Projects available for: Honours, Masters and/or PhD
Location: SAHMRI, Royal Adelaide Hospital
Research project start:  August 2019, ongoing.

Research Project 3

Project Bridge - Bridging the gap between regenerative medicine and spinal cord injury

Project description: The human spinal cord has limited capacity for spontaneous regeneration. Regeneration and replacement of neurons and glia that undergo cell death after spinal cord injury (SCI) are the main goals of all stem cell-based therapies for SCI. However, stem cells typically show poor survival and/or differentiation under the severe conditions of SCI. Thus, translation from bench-to-bedside is clearly hindered by the lack of understanding of stem cell survival and stem cell differentiation pathways following delivery/transplantation.

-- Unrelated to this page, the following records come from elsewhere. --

-- pv_equiv track=rewrite | github.com/sphildreth/roadie-python | resources/common.py | deriveArtistFromName
-- ===== SOURCE A (Python) =====
-- import string
--
-- def deriveArtistFromName(name):
--     """
--     Ensure that the given name doesnt have usual suspects like "Featuring" or "Ft" or " with" to attempt to return just
--     the artist name
--
--     :param name: str
--     :return: str
--     """
--     if not name:
--         return name
--     removeParts = [" ft. ", " ft ", " feat ", " feat. "]
--     for removePart in removeParts:
--         i = name.lower().find(removePart)
--         if i > -1:
--             name = name[:i]
--     return string.capwords(name)
-- ===== SOURCE B (Python) =====
-- import string
--
-- def deriveArtistFromName(name):
--     if not name:
--         return name
--     low = name.lower()
--     cut = len(name)
--     for part in (" ft. ", " ft ", " feat ", " feat. "):
--         i = low.find(part)
--         if 0 <= i and i + len(part) <= cut:
--             cut = i
--     return string.capwords(name[:cut])
-- ===== Notes on version B (the rewrite author's own statement) =====
-- stated objective: alternative
-- what changed: A repeatedly lowercases and truncates the string once per marker; B lowercases once, finds each marker once on the original string, and folds only an integer cut position (keeping a found index only if the marker still fits before the current cut), slicing a single time at the end.
import Mathlib
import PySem

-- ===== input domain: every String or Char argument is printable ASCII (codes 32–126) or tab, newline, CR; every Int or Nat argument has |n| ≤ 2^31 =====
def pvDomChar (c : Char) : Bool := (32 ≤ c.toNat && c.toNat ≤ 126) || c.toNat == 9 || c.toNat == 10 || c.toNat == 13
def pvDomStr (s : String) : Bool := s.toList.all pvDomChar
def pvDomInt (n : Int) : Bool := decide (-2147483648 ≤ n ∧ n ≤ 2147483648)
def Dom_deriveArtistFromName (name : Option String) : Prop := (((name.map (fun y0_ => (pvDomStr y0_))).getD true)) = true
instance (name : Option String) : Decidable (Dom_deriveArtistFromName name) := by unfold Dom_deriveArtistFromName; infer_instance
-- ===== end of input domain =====

-- B replaces A's repeated lower-and-truncate passes by one lowering and one find per
-- marker on the original string, folding only an integer cut position (objective: simpler).

-- ===== PORT A =====
-- string.capwords helper (both Pythons call string.capwords): ' '.join(w.capitalize() for w in s.split())
def pyCapitalize (s : String) : String :=
  match s.toList with
  | [] => ""
  | c :: cs => String.ofList (PySem.Chars.upperChar c :: cs.map PySem.Chars.lowerChar)

def pyCapwords (s : String) : String :=
  PySem.Str.join " " ((PySem.Str.split₀ s).map pyCapitalize)

def deriveArtistFromName (name : Option String) : Option String :=
  match name with
  | none => none
  | some s =>
    if s = "" then some s
    else
      let removeParts := [" ft. ", " ft ", " feat ", " feat. "]
      let n := removeParts.foldl
        (fun n removePart =>
          let i := PySem.Str.find (PySem.Str.lower n) removePart
          if i > -1 then PySem.Str.slice n none (some i) else n) s
      some (pyCapwords n)

-- ===== PORT B =====
def deriveArtistFromName_alt (name : Option String) : Option String :=
  match name with
  | none => none
  | some s =>
    if s = "" then some s
    else
      let low := PySem.Str.lower s
      let cut := [" ft. ", " ft ", " feat ", " feat. "].foldl
        (fun cut part =>
          let i := PySem.Str.find low part
          if 0 ≤ i ∧ i + PySem.Str.len part ≤ cut then i else cut)
        (PySem.Str.len s)
      some (pyCapwords (PySem.Str.slice s none (some cut)))

-- ===== PRECONDITION & SPEC =====
def Spec_deriveArtistFromName (name : Option String) (out : Option String) : Prop := out = deriveArtistFromName_alt name
instance (name : Option String) (out : Option String) : Decidable (Spec_deriveArtistFromName name out) := by unfold Spec_deriveArtistFromName; infer_instance

-- ===== CLAIM (what is proved, stated in full; the proofs are below) =====
def Claim_equal_deriveArtistFromName : Prop := ∀ (name : Option String), Dom_deriveArtistFromName name → Spec_deriveArtistFromName name (deriveArtistFromName name)

-- ===== LEMMAS AND PROOFS =====

-- B's cut update, stated on char lists with a Nat cut
def stepB (s m : List Char) (c : Nat) : Nat :=
  if 0 ≤ PySem.Chars.find (PySem.Chars.lower s) m ∧
     (PySem.Chars.find (PySem.Chars.lower s) m).toNat + m.length ≤ c
  then (PySem.Chars.find (PySem.Chars.lower s) m).toNat else c

-- find on a prefix: the first occurrence survives truncation iff it still fits
theorem find_take_eq (L m : List Char) (c : Nat) :
    PySem.Chars.find (L.take c) m =
      (if 0 ≤ PySem.Chars.find L m ∧ (PySem.Chars.find L m).toNat + m.length ≤ c
       then PySem.Chars.find L m else -1) := by
  rcases List.eq_nil_or_concat m with hm | ⟨t, a, hm⟩
  · subst hm
    simp [PySem.Chars.find_nil]
  have hmlen : 0 < m.length := by subst hm; simp
  by_cases h0 : 0 ≤ PySem.Chars.find L m
  · obtain ⟨hpre, hmin⟩ := PySem.Chars.find_spec h0
    by_cases hfit : (PySem.Chars.find L m).toNat + m.length ≤ c
    · rw [if_pos ⟨h0, hfit⟩]
      have hocc : m <+: (L.take c).drop (PySem.Chars.find L m).toNat := by
        rw [List.drop_take]
        exact List.prefix_take_iff.mpr ⟨hpre, by omega⟩
      have h0' : 0 ≤ PySem.Chars.find (L.take c) m := by
        rw [PySem.Chars.find_nonneg_iff, ← PySem.Chars.isIn_iff_infix,
          ← PySem.Chars.exists_prefix_drop_iff_isIn]
        exact ⟨_, hocc⟩
      obtain ⟨hpre', hmin'⟩ := PySem.Chars.find_spec h0'
      have hji : ¬ (PySem.Chars.find L m).toNat < (PySem.Chars.find (L.take c) m).toNat :=
        fun h => hmin' _ h hocc
      have htrans : m <+: L.drop (PySem.Chars.find (L.take c) m).toNat := by
        have h' := hpre'
        rw [List.drop_take] at h'
        exact (List.prefix_take_iff.mp h').1
      have hij : ¬ (PySem.Chars.find (L.take c) m).toNat < (PySem.Chars.find L m).toNat :=
        fun h => hmin _ h htrans
      omega
    · rw [if_neg (by omega)]
      rw [PySem.Chars.find_eq_neg_one_iff]
      intro hinf
      obtain ⟨j, hj⟩ := (PySem.Chars.exists_prefix_drop_iff_isIn m (L.take c)).mpr
        ((PySem.Chars.isIn_iff_infix m _).mpr hinf)
      rw [List.drop_take] at hj
      obtain ⟨hj1, hj2⟩ := List.prefix_take_iff.mp hj
      have hij : ¬ j < (PySem.Chars.find L m).toNat := fun h => hmin j h hj1
      omega
  · have hneg : PySem.Chars.find L m = -1 := by
      have := PySem.Chars.neg_one_le_find L m
      omega
    rw [if_neg (by omega)]
    rw [PySem.Chars.find_eq_neg_one_iff] at hneg ⊢
    exact fun hinf => hneg (hinf.trans (List.take_prefix c L).isInfix)

-- one marker step at char-list level: A's truncation of (take c s) is take (stepB s m c) s
theorem stepA_take (s m : List Char) (c : Nat) :
    (let i := PySem.Chars.find (PySem.Chars.lower (s.take c)) m
     if i > -1 then PySem.List.slice (s.take c) none (some i) else s.take c)
    = s.take (stepB s m c) := by
  have hl : PySem.Chars.lower (s.take c) = (PySem.Chars.lower s).take c := by
    simp [PySem.Chars.lower]
  show (if PySem.Chars.find (PySem.Chars.lower (s.take c)) m > -1
        then PySem.List.slice (s.take c) none (some (PySem.Chars.find (PySem.Chars.lower (s.take c)) m))
        else s.take c) = s.take (stepB s m c)
  rw [hl, find_take_eq, stepB]
  by_cases hcond : 0 ≤ PySem.Chars.find (PySem.Chars.lower s) m ∧
      (PySem.Chars.find (PySem.Chars.lower s) m).toNat + m.length ≤ c
  · rw [if_pos hcond, if_pos hcond, if_pos (by omega),
      PySem.List.slice_to _ hcond.1, List.take_take]
    congr 1
    omega
  · rw [if_neg hcond, if_neg hcond, if_neg (by omega)]

-- A's whole loop at char-list level
theorem foldA_take (s : List Char) (M : List (List Char)) (c : Nat) :
    M.foldl (fun t m =>
        let i := PySem.Chars.find (PySem.Chars.lower t) m
        if i > -1 then PySem.List.slice t none (some i) else t) (s.take c)
    = s.take (M.foldl (fun c m => stepB s m c) c) := by
  induction M generalizing c with
  | nil => rfl
  | cons m M ih =>
    simp only [List.foldl_cons]
    rw [stepA_take, ih]

-- A's string fold computes the char-list fold
theorem foldStr_toList (M : List String) (n : String) :
    (M.foldl (fun n removePart =>
        let i := PySem.Str.find (PySem.Str.lower n) removePart
        if i > -1 then PySem.Str.slice n none (some i) else n) n).toList
    = (M.map String.toList).foldl (fun t m =>
        let i := PySem.Chars.find (PySem.Chars.lower t) m
        if i > -1 then PySem.List.slice t none (some i) else t) n.toList := by
  induction M generalizing n with
  | nil => rfl
  | cons p M ih =>
    simp only [List.foldl_cons, List.map_cons]
    rw [ih]
    congr 1
    simp only [PySem.Str.find_eq, PySem.Str.toList_lower]
    split_ifs with h
    · simp
    · rfl

-- B's Int fold computes the Nat fold of stepB
theorem foldB_int (s : String) (M : List String) (c : Nat) :
    M.foldl (fun cut part =>
        let i := PySem.Str.find (PySem.Str.lower s) part
        if 0 ≤ i ∧ i + PySem.Str.len part ≤ cut then i else cut) (c : Int)
    = ((M.map String.toList).foldl (fun c m => stepB s.toList m c) c : Nat) := by
  induction M generalizing c with
  | nil => rfl
  | cons p M ih =>
    simp only [List.foldl_cons, List.map_cons]
    have hstep : (let i := PySem.Str.find (PySem.Str.lower s) p
        if 0 ≤ i ∧ i + PySem.Str.len p ≤ (c : Int) then i else (c : Int))
        = ((stepB s.toList p.toList c : Nat) : Int) := by
      simp only [PySem.Str.find_eq, PySem.Str.toList_lower, PySem.Str.len, stepB]
      split_ifs with h1 h2 h2
      · omega
      · exact absurd ⟨h1.1, by omega⟩ h2
      · exact absurd ⟨h2.1, by omega⟩ h1
      · rfl
    rw [hstep, ih]

-- the loop results of A and B name the same string
theorem strings_eq (s : String) :
    [" ft. ", " ft ", " feat ", " feat. "].foldl
      (fun n removePart =>
        let i := PySem.Str.find (PySem.Str.lower n) removePart
        if i > -1 then PySem.Str.slice n none (some i) else n) s
    = PySem.Str.slice s none
        (some ([" ft. ", " ft ", " feat ", " feat. "].foldl
          (fun cut part =>
            let i := PySem.Str.find (PySem.Str.lower s) part
            if 0 ≤ i ∧ i + PySem.Str.len part ≤ cut then i else cut) (PySem.Str.len s))) := by
  apply String.toList_inj.mp
  rw [foldStr_toList]
  have hA := foldA_take s.toList
    ([" ft. ", " ft ", " feat ", " feat. "].map String.toList) s.toList.length
  rw [List.take_length] at hA
  rw [hA]
  rw [PySem.Str.toList_slice, PySem.Chars.slice_eq_listSlice]
  rw [show PySem.Str.len s = ((s.toList.length : Nat) : Int) from rfl, foldB_int]
  rw [PySem.List.slice_to _ (by exact_mod_cast Nat.zero_le _)]
  simp

-- ===== VERDICT (by name: the statement is the Claim_ definition above) =====
theorem deriveArtistFromName_spec : Claim_equal_deriveArtistFromName := by
  intro name _
  show deriveArtistFromName name = deriveArtistFromName_alt name
  cases name with
  | none => rfl
  | some s =>
    by_cases hs : s = ""
    · simp only [deriveArtistFromName, deriveArtistFromName_alt, if_pos hs]
    · simp only [deriveArtistFromName, deriveArtistFromName_alt, if_neg hs]
      exact congrArg (fun t => some (pyCapwords t)) (strings_eq s)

Acute spinal cord injury (SCI) alters the identity and diversity of the inflammatory cells infiltrating the spinal cord. Infiltrating peripheral blood mononuclear cells (PBMC) of circulatory, pulmonary and splenic origin modulate the pathophysiological microenvironment to defend the host, but also exacerbate inflammation, which negatively affects engrafted stem cell survival and differentiation. This study will examine the overall hypothesis that pre-conditioning of dental pulp stem cells (DPSC) and activated PBMC harvested from spinal cord injured patients will promote an anti-inflammatory, neuroprotective, and/or neuroregenerative transplant phenotype. This proposal uniquely combines priming of the injured host tissue with a biocompatible graphene oxide/sodium alginate (GO/SA) scaffold, with engraftment of pre-conditioned DPSC and PBMC in the spinal cord to promote a tissue microenvironment conducive to tissue sparing and neural regeneration.

Projects available for: Third Year, Honours, Masters and/or PhD
Location: SAHMRI, Royal Adelaide Hospital
Research project start: July 2019, on-going.